* _DATA_:
┄┄┄┄┄┄

-- adjacent differences (B's final zip/map expression)
def diffs (xs : List Int) : List Int := (xs.zip (xs.drop 1)).map (fun ab => ab.2 - ab.1)

lemma diffs_cons (a b : Int) (t : List Int) :
    diffs (a :: b :: t) = (b - a) :: diffs (b :: t) := by
  simp [diffs]

lemma maxesLoopB_eq : ∀ (rs : List Int) (m : Int) (acc : List Int),
    maxesLoopB rs m acc = acc ++ scanMax m rs := by
  intro rs
  induction rs with
  | nil => intro m acc; simp [maxesLoopB, scanMax]
  | cons r rs ih => intro m acc; simp [maxesLoopB, scanMax, ih]

lemma zip_scanMax_eq_pairup : ∀ (rs : List Int) (m : Int),
    rs.zip (m :: scanMax m rs) = pairup m rs := by
  intro rs
  induction rs with
  | nil => intro m; simp [pairup]
  | cons r rs ih => intro m; simp [scanMax, pairup, ih]

-- the crux: A's leader/count grouping equals B's edge-index differences with running maxima
lemma grp_eq_diffs : ∀ (rs : List Int) (m : Int) (j : Nat) (e : Int),
    grp m ((j : Int) + 1 - e) rs
      = diffs (e :: (edgesLoopB j (pairup m rs) ++ [(j : Int) + 1 + rs.length])) := by
  intro rs
  induction rs with
  | nil =>
    intro m j e
    simp [grp, diffs, edgesLoopB, pairup]
  | cons r rs ih =>
    intro m j e
    by_cases hle : r ≤ m
    · have hlt : ¬ m < r := not_lt.mpr hle
      simp only [pairup, max_eq_left hle, edgesLoopB, grp]
      rw [if_neg hlt, if_pos hle]
      have harith : ((j : Int) + 1 - e) + 1 = ((j + 1 : Nat) : Int) + 1 - e := by push_cast; ring
      have hlen2 : (j : Int) + 1 + (((r :: rs).length : Nat) : Int)
          = ((j + 1 : Nat) : Int) + 1 + ((rs.length : Nat) : Int) := by
        simp only [List.length_cons]; push_cast; ring
      rw [harith, ih m (j + 1) e, hlen2]
    · have hlt : m < r := not_le.mp hle
      simp only [pairup, max_eq_right (le_of_lt hlt), edgesLoopB, grp]
      rw [if_pos hlt, if_neg hle]
      rw [List.cons_append, diffs_cons]
      have hIH := ih r (j + 1) ((j : Int) + 1)
      have h1 : ((j + 1 : Nat) : Int) + 1 - ((j : Int) + 1) = 1 := by push_cast; ring
      rw [h1] at hIH
      congr 1
      rw [hIH]
      congr 1
      simp only [List.length_cons]
      push_cast
      ring_nf

-- A's (pos, i) cursor walk equals grp on the suffix
lemma loopA_eq_grp (remains : List Int) :
    ∀ (k : Nat) (pos i : Nat) (cnt : Int) (ans : List Int),
      remains.length - (pos + i) = k →
      pos + i < remains.length →
      loopA remains pos i cnt ans
        = ans ++ grp (remains.getD pos 0) cnt (remains.drop (pos + i)) := by
  intro k
  induction k with
  | zero => intro pos i cnt ans hk hlt; omega
  | succ k ih =>
    intro pos i cnt ans hk hlt
    have hdrop : remains.drop (pos + i) = remains[pos + i] :: remains.drop (pos + i + 1) :=
      List.drop_eq_getElem_cons hlt
    have hget : remains.getD (pos + i) 0 = remains[pos + i] :=
      List.getD_eq_getElem remains 0 hlt
    rw [loopA, dif_pos hlt, hdrop]
    by_cases hge : remains.getD pos 0 ≥ remains.getD (pos + i) 0
    · rw [if_pos hge]
      rw [hget] at hge
      by_cases hend : pos + (i + 1) = remains.length
      · rw [if_pos hend]
        have hnil : remains.drop (pos + i + 1) = [] := by
          apply List.drop_eq_nil_of_le; omega
        rw [hnil]
        simp only [grp]
        rw [if_pos hge]
      · rw [if_neg hend]
        rw [ih pos (i + 1) (cnt + 1) ans (by omega) (by omega)]
        have h2 : pos + (i + 1) = pos + i + 1 := by omega
        rw [h2]
        simp only [grp]
        rw [if_pos hge]
    · rw [if_neg hge]
      rw [hget] at hge
      have hnle : ¬ remains[pos + i] ≤ remains.getD pos 0 := hge
      by_cases hend : pos + i + 1 = remains.length
      · rw [if_pos hend]
        have hnil : remains.drop (pos + i + 1) = [] := by
          apply List.drop_eq_nil_of_le; omega
        rw [hnil]
        simp only [grp]
        rw [if_neg hnle]
        simp
      · rw [if_neg hend]
        rw [ih (pos + i) 1 1 (ans ++ [cnt]) (by omega) (by omega), hget]
        simp only [grp]
        rw [if_neg hnle]
        simp

-- ===== VERDICT (by name: the statement is the Claim_ definition above) =====
theorem solution_spec : Claim_equal_solution := by
  unfold Claim_equal_solution Spec_solution Pre_solution
  intro progresses speeds _ hpre
  obtain ⟨hne, hlen, hnz⟩ := hpre
  have hrem : get_remainsA progresses speeds
      = (progresses.zip speeds).map (fun x => -(PySem.Int.floordiv (x.1 - 100) x.2)) := by
    have hlen0 : progresses.length + 0 ≤ speeds.length := by omega
    have := remLoopA_eq speeds progresses 0 [] hlen0 (by simpa using hnz)
    simpa [get_remainsA] using this
  unfold solution solution_alt
  simp only [hrem]
  cases hz : (progresses.zip speeds).map (fun x => -(PySem.Int.floordiv (x.1 - 100) x.2)) with
  | nil =>
    exfalso
    have : (progresses.zip speeds).length = progresses.length := by
      rw [List.length_zip]; omega
    cases progresses with
    | nil => exact hne rfl
    | cons a l => simp at hz; simp [hz] at this
  | cons r0 rest =>
    have hpair : rest.zip (maxesLoopB (r0 :: rest) r0 []) = pairup r0 rest := by
      rw [maxesLoopB_eq]
      simp only [List.nil_append]
      rw [show scanMax r0 (r0 :: rest) = r0 :: scanMax r0 rest from by simp [scanMax]]
      exact zip_scanMax_eq_pairup rest r0
    dsimp only
    rw [hpair, List.cons_append]
    have hkey := grp_eq_diffs rest r0 0 0
    simp only [diffs] at hkey
    have hL : (((r0 :: rest).length : Nat) : Int) = ((0 : Nat) : Int) + 1 + ((rest.length : Nat) : Int) := by
      simp only [List.length_cons]; push_cast; ring
    rw [hL, ← hkey]
    have hc : ((0 : Nat) : Int) + 1 - 0 = (1 : Int) := by norm_num
    rw [hc]
    by_cases h1 : (r0 :: rest).length = 1
    · have hre : rest = [] := by simpa using h1
      subst hre
      rw [if_pos h1]
      simp [grp]
    · rw [if_neg h1]
      have hlt2 : 1 < (r0 :: rest).length := by
        rcases rest with _ | ⟨q, qs⟩
        · simp at h1
        · simp
      rw [loopA_eq_grp (r0 :: rest) ((r0 :: rest).length - 1) 0 1 1 [] (by omega) (by omega)]
      simp [List.getD]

┄┄┄┄┄┄

* _WHAT NEEDS TO BE DONE_: Repeat the records above in full, word for word.

* _REPLY TO THE EXERCISE_:
-- adjacent differences (B's final zip/map expression)
def diffs (xs : List Int) : List Int := (xs.zip (xs.drop 1)).map (fun ab => ab.2 - ab.1)

lemma diffs_cons (a b : Int) (t : List Int) :
    diffs (a :: b :: t) = (b - a) :: diffs (b :: t) := by
  simp [diffs]

lemma maxesLoopB_eq : ∀ (rs : List Int) (m : Int) (acc : List Int),
    maxesLoopB rs m acc = acc ++ scanMax m rs := by
  intro rs
  induction rs with
  | nil => intro m acc; simp [maxesLoopB, scanMax]
  | cons r rs ih => intro m acc; simp [maxesLoopB, scanMax, ih]

lemma zip_scanMax_eq_pairup : ∀ (rs : List Int) (m : Int),
    rs.zip (m :: scanMax m rs) = pairup m rs := by
  intro rs
  induction rs with
  | nil => intro m; simp [pairup]
  | cons r rs ih => intro m; simp [scanMax, pairup, ih]

-- the crux: A's leader/count grouping equals B's edge-index differences with running maxima
lemma grp_eq_diffs : ∀ (rs : List Int) (m : Int) (j : Nat) (e : Int),
    grp m ((j : Int) + 1 - e) rs
      = diffs (e :: (edgesLoopB j (pairup m rs) ++ [(j : Int) + 1 + rs.length])) := by
  intro rs
  induction rs with
  | nil =>
    intro m j e
    simp [grp, diffs, edgesLoopB, pairup]
  | cons r rs ih =>
    intro m j e
    by_cases hle : r ≤ m
    · have hlt : ¬ m < r := not_lt.mpr hle
      simp only [pairup, max_eq_left hle, edgesLoopB, grp]
      rw [if_neg hlt, if_pos hle]
      have harith : ((j : Int) + 1 - e) + 1 = ((j + 1 : Nat) : Int) + 1 - e := by push_cast; ring
      have hlen2 : (j : Int) + 1 + (((r :: rs).length : Nat) : Int)
          = ((j + 1 : Nat) : Int) + 1 + ((rs.length : Nat) : Int) := by
        simp only [List.length_cons]; push_cast; ring
      rw [harith, ih m (j + 1) e, hlen2]
    · have hlt : m < r := not_le.mp hle
      simp only [pairup, max_eq_right (le_of_lt hlt), edgesLoopB, grp]
      rw [if_pos hlt, if_neg hle]
      rw [List.cons_append, diffs_cons]
      have hIH := ih r (j + 1) ((j : Int) + 1)
      have h1 : ((j + 1 : Nat) : Int) + 1 - ((j : Int) + 1) = 1 := by push_cast; ring
      rw [h1] at hIH
      congr 1
      rw [hIH]
      congr 1
      simp only [List.length_cons]
      push_cast
      ring_nf

-- A's (pos, i) cursor walk equals grp on the suffix
lemma loopA_eq_grp (remains : List Int) :
    ∀ (k : Nat) (pos i : Nat) (cnt : Int) (ans : List Int),
      remains.length - (pos + i) = k →
      pos + i < remains.length →
      loopA remains pos i cnt ans
        = ans ++ grp (remains.getD pos 0) cnt (remains.drop (pos + i)) := by
  intro k
  induction k with
  | zero => intro pos i cnt ans hk hlt; omega
  | succ k ih =>
    intro pos i cnt ans hk hlt
    have hdrop : remains.drop (pos + i) = remains[pos + i] :: remains.drop (pos + i + 1) :=
      List.drop_eq_getElem_cons hlt
    have hget : remains.getD (pos + i) 0 = remains[pos + i] :=
      List.getD_eq_getElem remains 0 hlt
    rw [loopA, dif_pos hlt, hdrop]
    by_cases hge : remains.getD pos 0 ≥ remains.getD (pos + i) 0
    · rw [if_pos hge]
      rw [hget] at hge
      by_cases hend : pos + (i + 1) = remains.length
      · rw [if_pos hend]
        have hnil : remains.drop (pos + i + 1) = [] := by
          apply List.drop_eq_nil_of_le; omega
        rw [hnil]
        simp only [grp]
        rw [if_pos hge]
      · rw [if_neg hend]
        rw [ih pos (i + 1) (cnt + 1) ans (by omega) (by omega)]
        have h2 : pos + (i + 1) = pos + i + 1 := by omega
        rw [h2]
        simp only [grp]
        rw [if_pos hge]
    · rw [if_neg hge]
      rw [hget] at hge
      have hnle : ¬ remains[pos + i] ≤ remains.getD pos 0 := hge
      by_cases hend : pos + i + 1 = remains.length
      · rw [if_pos hend]
        have hnil : remains.drop (pos + i + 1) = [] := by
          apply List.drop_eq_nil_of_le; omega
        rw [hnil]
        simp only [grp]
        rw [if_neg hnle]
        simp
      · rw [if_neg hend]
        rw [ih (pos + i) 1 1 (ans ++ [cnt]) (by omega) (by omega), hget]
        simp only [grp]
        rw [if_neg hnle]
        simp

-- ===== VERDICT (by name: the statement is the Claim_ definition above) =====
theorem solution_spec : Claim_equal_solution := by
  unfold Claim_equal_solution Spec_solution Pre_solution
  intro progresses speeds _ hpre
  obtain ⟨hne, hlen, hnz⟩ := hpre
  have hrem : get_remainsA progresses speeds
      = (progresses.zip speeds).map (fun x => -(PySem.Int.floordiv (x.1 - 100) x.2)) := by
    have hlen0 : progresses.length + 0 ≤ speeds.length := by omega
    have := remLoopA_eq speeds progresses 0 [] hlen0 (by simpa using hnz)
    simpa [get_remainsA] using this
  unfold solution solution_alt
  simp only [hrem]
  cases hz : (progresses.zip speeds).map (fun x => -(PySem.Int.floordiv (x.1 - 100) x.2)) with
  | nil =>
    exfalso
    have : (progresses.zip speeds).length = progresses.length := by
      rw [List.length_zip]; omega
    cases progresses with
    | nil => exact hne rfl
    | cons a l => simp at hz; simp [hz] at this
  | cons r0 rest =>
    have hpair : rest.zip (maxesLoopB (r0 :: rest) r0 []) = pairup r0 rest := by
      rw [maxesLoopB_eq]
      simp only [List.nil_append]
      rw [show scanMax r0 (r0 :: rest) = r0 :: scanMax r0 rest from by simp [scanMax]]
      exact zip_scanMax_eq_pairup rest r0
    dsimp only
    rw [hpair, List.cons_append]
    have hkey := grp_eq_diffs rest r0 0 0
    simp only [diffs] at hkey
    have hL : (((r0 :: rest).length : Nat) : Int) = ((0 : Nat) : Int) + 1 + ((rest.length : Nat) : Int) := by
      simp only [List.length_cons]; push_cast; ring
    rw [hL, ← hkey]
    have hc : ((0 : Nat) : Int) + 1 - 0 = (1 : Int) := by norm_num
    rw [hc]
    by_cases h1 : (r0 :: rest).length = 1
    · have hre : rest = [] := by simpa using h1
      subst hre
      rw [if_pos h1]
      simp [grp]
    · rw [if_neg h1]
      have hlt2 : 1 < (r0 :: rest).length := by
        rcases rest with _ | ⟨q, qs⟩
        · simp at h1
        · simp
      rw [loopA_eq_grp (r0 :: rest) ((r0 :: rest).length - 1) 0 1 1 [] (by omega) (by omega)]
      simp [List.getD]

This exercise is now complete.